If a 14 year old girl had slit her wrists, taken pills, and was going to jump off a bridge but cops showed up before she did, what kind of stuff would you do in the ambulance? What would you do if she wouldn't tell you what kind of pills she took? Would you do a full body exam to see if she has any other injuries she hasn't told you about? How would you check her body, just tell her to take her clothes off? If you did and you saw bruises on her body would you believe her if she said they were from sports or would you go tell one of the cops because you suspect someone abuses her?


----------



## DesertMedic66 (Jan 14, 2017)

What on earth kind of scenario is this? I'll bite anyway. 

Attempted suicide calls are calls where we stage away from the scene and will only be cleared in once the scene is secured by law enforcement. 

If she won't tell us what kind of pills she took and there are no pill bottles around then nothing. Hospital will draw lab work. 

If she did jump then yes I would be doing a full body exam and probably cut off her cloths. If she didn't jump then I may not do a full body exam unless I suspect something. 

If I saw bruises I would include it in my ePCR and inform the ED upon my arrival. Law enforcement will be doing a follow up at the hospital with this patient.


----------



## CALEMT (Jan 14, 2017)

DesertMedic66 said:


> What on earth kind of scenario is this?

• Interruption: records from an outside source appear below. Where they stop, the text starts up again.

-- pv_equiv track=rewrite | github.com/pimang62/this-is-coding-test | chapter11/6-2_pimang62.py | solution
-- ===== SOURCE A (Python) =====
-- import heapq
--
-- def solution(food_times, k):
--
--     if sum(food_times) <= k:
--         return -1
--
--     q = []
--     for idx, time in enumerate(food_times):
--         heapq.heappush(q, (time, idx+1))
--
--     k_total = 0
--     once = 0  # 직전에 다 먹은 시간 : 첫 번째 음식을 다 먹은 만큼 횟수만큼 차감해야 하기 때문 !
--     length = len(food_times)
--     while k_total <= k :
--
--         k_prime = (q[0][0] - once) * length
--
--         if k_total + k_prime > k :
--             break
--
--         once = heapq.heappop(q)[0]
--         k_total += k_prime
--         length -= 1
--
--     # 인덱스 찾기
--     i = (k - k_total) % length
--     # 번호 순 정렬
--     q = sorted(q, key = lambda x : x[1])
--     return q[i][1]
-- ===== SOURCE B (Python) =====
-- def solution(food_times, k):
--     if sum(food_times) <= k:
--         return -1
--
--     def spent_at(x):
--         # total seconds consumed once every food has been eaten for at most x seconds
--         return sum(min(t, x) for t in food_times)
--
--     # largest eating time fully finished within k seconds (threshold), if any
--     best = None
--     for t in food_times:
--         if spent_at(t) <= k and (best is None or t > best):
--             best = t
--
--     if best is None:
--         spent = 0
--         survivors = list(range(1, len(food_times) + 1))
--     else:
--         spent = spent_at(best)
--         survivors = [i + 1 for i, t in enumerate(food_times) if t > best]
--     return survivors[(k - spent) % len(survivors)]
-- ===== Notes on version B (the rewrite author's own statement) =====
-- stated objective: alternative
-- what changed: Replaces A's heap-driven round-by-round eating simulation with a threshold characterization: B scans for the largest eating time b whose total consumption sum(min(t,b)) fits in k (no heap, no sort, no incremental loop state) and reads the answer off the survivors t > b directly.
-- outside the precondition, e.g. on solution([-3, -2], -6): A returns 1, B returns 2; on solution([], -1): A raises ZeroDivisionError, B raises ZeroDivisionError
import Mathlib
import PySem

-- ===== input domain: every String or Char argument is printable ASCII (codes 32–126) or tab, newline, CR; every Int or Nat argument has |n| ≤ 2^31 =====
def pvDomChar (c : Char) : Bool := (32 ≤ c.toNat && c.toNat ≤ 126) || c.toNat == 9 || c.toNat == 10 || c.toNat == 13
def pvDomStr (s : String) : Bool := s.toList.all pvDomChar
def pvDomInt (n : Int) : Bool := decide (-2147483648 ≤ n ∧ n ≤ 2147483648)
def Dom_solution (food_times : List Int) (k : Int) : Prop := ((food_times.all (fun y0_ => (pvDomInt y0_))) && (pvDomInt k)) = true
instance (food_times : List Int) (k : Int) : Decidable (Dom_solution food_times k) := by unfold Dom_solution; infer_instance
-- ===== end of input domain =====

-- B replaces A's heap-driven eating simulation by a threshold scan (the largest fully
-- finished eating time b with sum(min(t,b)) <= k); alternative algorithm, same answers.

-- ===== PORT A =====
-- Python tuple comparison (time, idx) is lexicographic; heapq pops elements in
-- ascending tuple order, so the priority queue is modelled exactly as an ordered
-- list (heappush = ordered insert, heappop = take the head).
def heapLex (a b : Int × Int) : Bool :=
  decide (a.1 < b.1) || (!decide (b.1 < a.1) && decide (a.2 < b.2))

-- the 'while k_total <= k' loop; state (k_total, once, length, q), returns (q, k_total, length)
def solLoopA (k : Int) : Int → Int → Int → List (Int × Int) → List (Int × Int) × Int × Int
  | kt, _, len, [] => ([], kt, len)
      -- Python evaluates q[0] here when kt ≤ k and raises IndexError; under the
      -- sum > k guard this state is unreachable (the loop never empties the heap)
  | kt, once, len, (t, i) :: rest =>
    if kt ≤ k then
      let kp := (t - once) * len
      if kt + kp > k then ((t, i) :: rest, kt, len)
      else solLoopA k (kt + kp) t (len - 1) rest
    else ((t, i) :: rest, kt, len)

def solution (food_times : List Int) (k : Int) : Int :=
  if food_times.sum ≤ k then -1
  else
    let q := (PySem.List.enumerate food_times).foldl
      (fun q p => PySem.List.insertBy heapLex (p.2, p.1 + 1) q) []
    let s := solLoopA k 0 0 (food_times.length : Int) q
    let i := PySem.Int.mod (k - s.2.1) s.2.2
    let qs := PySem.List.sorted s.1 (fun x => x.2)
    -- q[i][1]: in range whenever the Python returns (Pre_); default never used
    (PySem.List.pyGetD qs i (0, 0)).2

-- ===== PORT B =====
-- spent_at(x): total seconds consumed once every food has been eaten for at most x seconds
def spentAt (food_times : List Int) (x : Int) : Int :=
  (food_times.map (fun t => min t x)).sum

-- body of 'for t in food_times: if spent_at(t) <= k and (best is None or t > best): best = t'
def bestStep (food_times : List Int) (k : Int) (b : Option Int) (t : Int) : Option Int :=
  match b with
  | none => if spentAt food_times t ≤ k then some t else none
  | some bb => if spentAt food_times t ≤ k ∧ bb < t then some t else some bb

def solution_alt (food_times : List Int) (k : Int) : Int :=
  if food_times.sum ≤ k then -1
  else
    match food_times.foldl (bestStep food_times k) none with
    | none =>
      let survivors := PySem.List.pyRange 1 ((food_times.length : Int) + 1) 1
      PySem.List.pyGetD survivors (PySem.Int.mod (k - 0) (survivors.length : Int)) 0
    | some b =>
      let spent := spentAt food_times b
      let survivors := (PySem.List.enumerate food_times).filterMap
        (fun p => if b < p.2 then some (p.1 + 1) else none)
      PySem.List.pyGetD survivors (PySem.Int.mod (k - spent) (survivors.length : Int)) 0

-- ===== PRECONDITION & SPEC =====
-- Pre_ excludes only nonsensical inputs with a negative elapsed time k where either the list is
-- empty (A raises ZeroDivisionError) or some (necessarily negative) eating time t has
-- len(food_times)*t ≤ k: there A never enters its loop and its wrap-around answer is an accident
-- of Python's negative modulo over leftover heap state.
def Pre_solution (food_times : List Int) (k : Int) : Prop :=
  0 ≤ k ∨ (food_times ≠ [] ∧ ∀ t ∈ food_times, k < (food_times.length : Int) * t)
instance (food_times : List Int) (k : Int) : Decidable (Pre_solution food_times k) := by
  unfold Pre_solution; infer_instance
def pvWitness_solution : List Int × Int := ([3, 1, 2], 5)

def Spec_solution (food_times : List Int) (k : Int) (out : Int) : Prop := out = solution_alt food_times k
instance (food_times : List Int) (k : Int) (out : Int) : Decidable (Spec_solution food_times k out) := by unfold Spec_solution; infer_instance

-- ===== CLAIM (what is proved, stated in full; the proofs are below) =====
def Claim_equal_solution : Prop := ∀ (food_times : List Int) (k : Int), Dom_solution food_times k → Pre_solution food_times k → Spec_solution food_times k (solution food_times k)

-- ===== LEMMAS AND PROOFS =====

-- proof-side abbreviations
def mappedOf (ft : List Int) : List (Int × Int) :=
  (PySem.List.enumerate ft).map (fun p => (p.2, p.1 + 1))

def heapOf (ft : List Int) : List (Int × Int) :=
  (PySem.List.enumerate ft).foldl (fun q p => PySem.List.insertBy heapLex (p.2, p.1 + 1) q) []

I was thinking the same thing.


----------



## NomadicMedic (Jan 14, 2017)

This smells weird to me.


----------



## akflightmedic (Jan 14, 2017)

Very weird first post for sure....unsure if we are answering homework questions, feeding a family member info for legal recourse, or giving pointers on how best to kill oneself.


----------



## Kiley3706 (Jan 14, 2017)

Kiley3706 said:


> If a 14 year old girl had slit her wrists, taken pills, and was going to jump off a bridge but cops showed up before she did, what kind of stuff would you do in the ambulance? What would you do if she wouldn't tell you what kind of pills she took? Would you do a full body exam to see if she has any other injuries she hasn't told you about? How would you check her body, just tell her to take her clothes off? If you did and you saw bruises on her body would you believe her if she said they were from sports or would you go tell one of the cops because you suspect someone abuses her?


I'm asking these questions because I'm writing a story. I'm not sure what would happen so my story won't be very good if I just guessed what would happen. I'm not suicidal.


----------



## DesertMedic66 (Jan 14, 2017)

Most suicide attempts/successful suicides do not involve 3 different ways of doing it...


----------



## Kiley3706 (Jan 14, 2017)

DesertMedic66 said:


> Most suicide attempts/successful suicides do not involve 3 different ways of doing it...


I wouldn't know, I'm not suicidal. I don't know what goes on in their head. But maybe some people just really don't want to fail so they think if you do more than one way there is less of a chance you fail.


----------



## CALEMT (Jan 14, 2017)

You're writing a story on committing suicide? Must be some book...


----------



## Kiley3706 (Jan 14, 2017)

CALEMT said:


> You're writing a story on committing suicide? Must be some book...


No I'm writing a story about a girl who was about to commit suicide but before she jumped the cops showed up. About her life leading up to her wanting to kill herself. And then after she gets taken to the hospital how she gets better and sees the good in life again. About her finding reasons to live.


----------



## NysEms2117 (Jan 14, 2017)

you know, us ambulance folk have that tendency to change peoples lives around lickedy split


----------



## VentMonkey (Jan 14, 2017)

OP, you're better off joining a writers forum than asking a bunch EMS folk what they would do if...

Everyone approaches patients with their own spin for various reasons, and I doubt that the way the EMS personnel in your "book" assess her would have much bearing on her life-changing moment. That is, or course, unless the tech in the back was a master at "verbal judo" as this is arguably the strongest asset any public service agency provider can possess.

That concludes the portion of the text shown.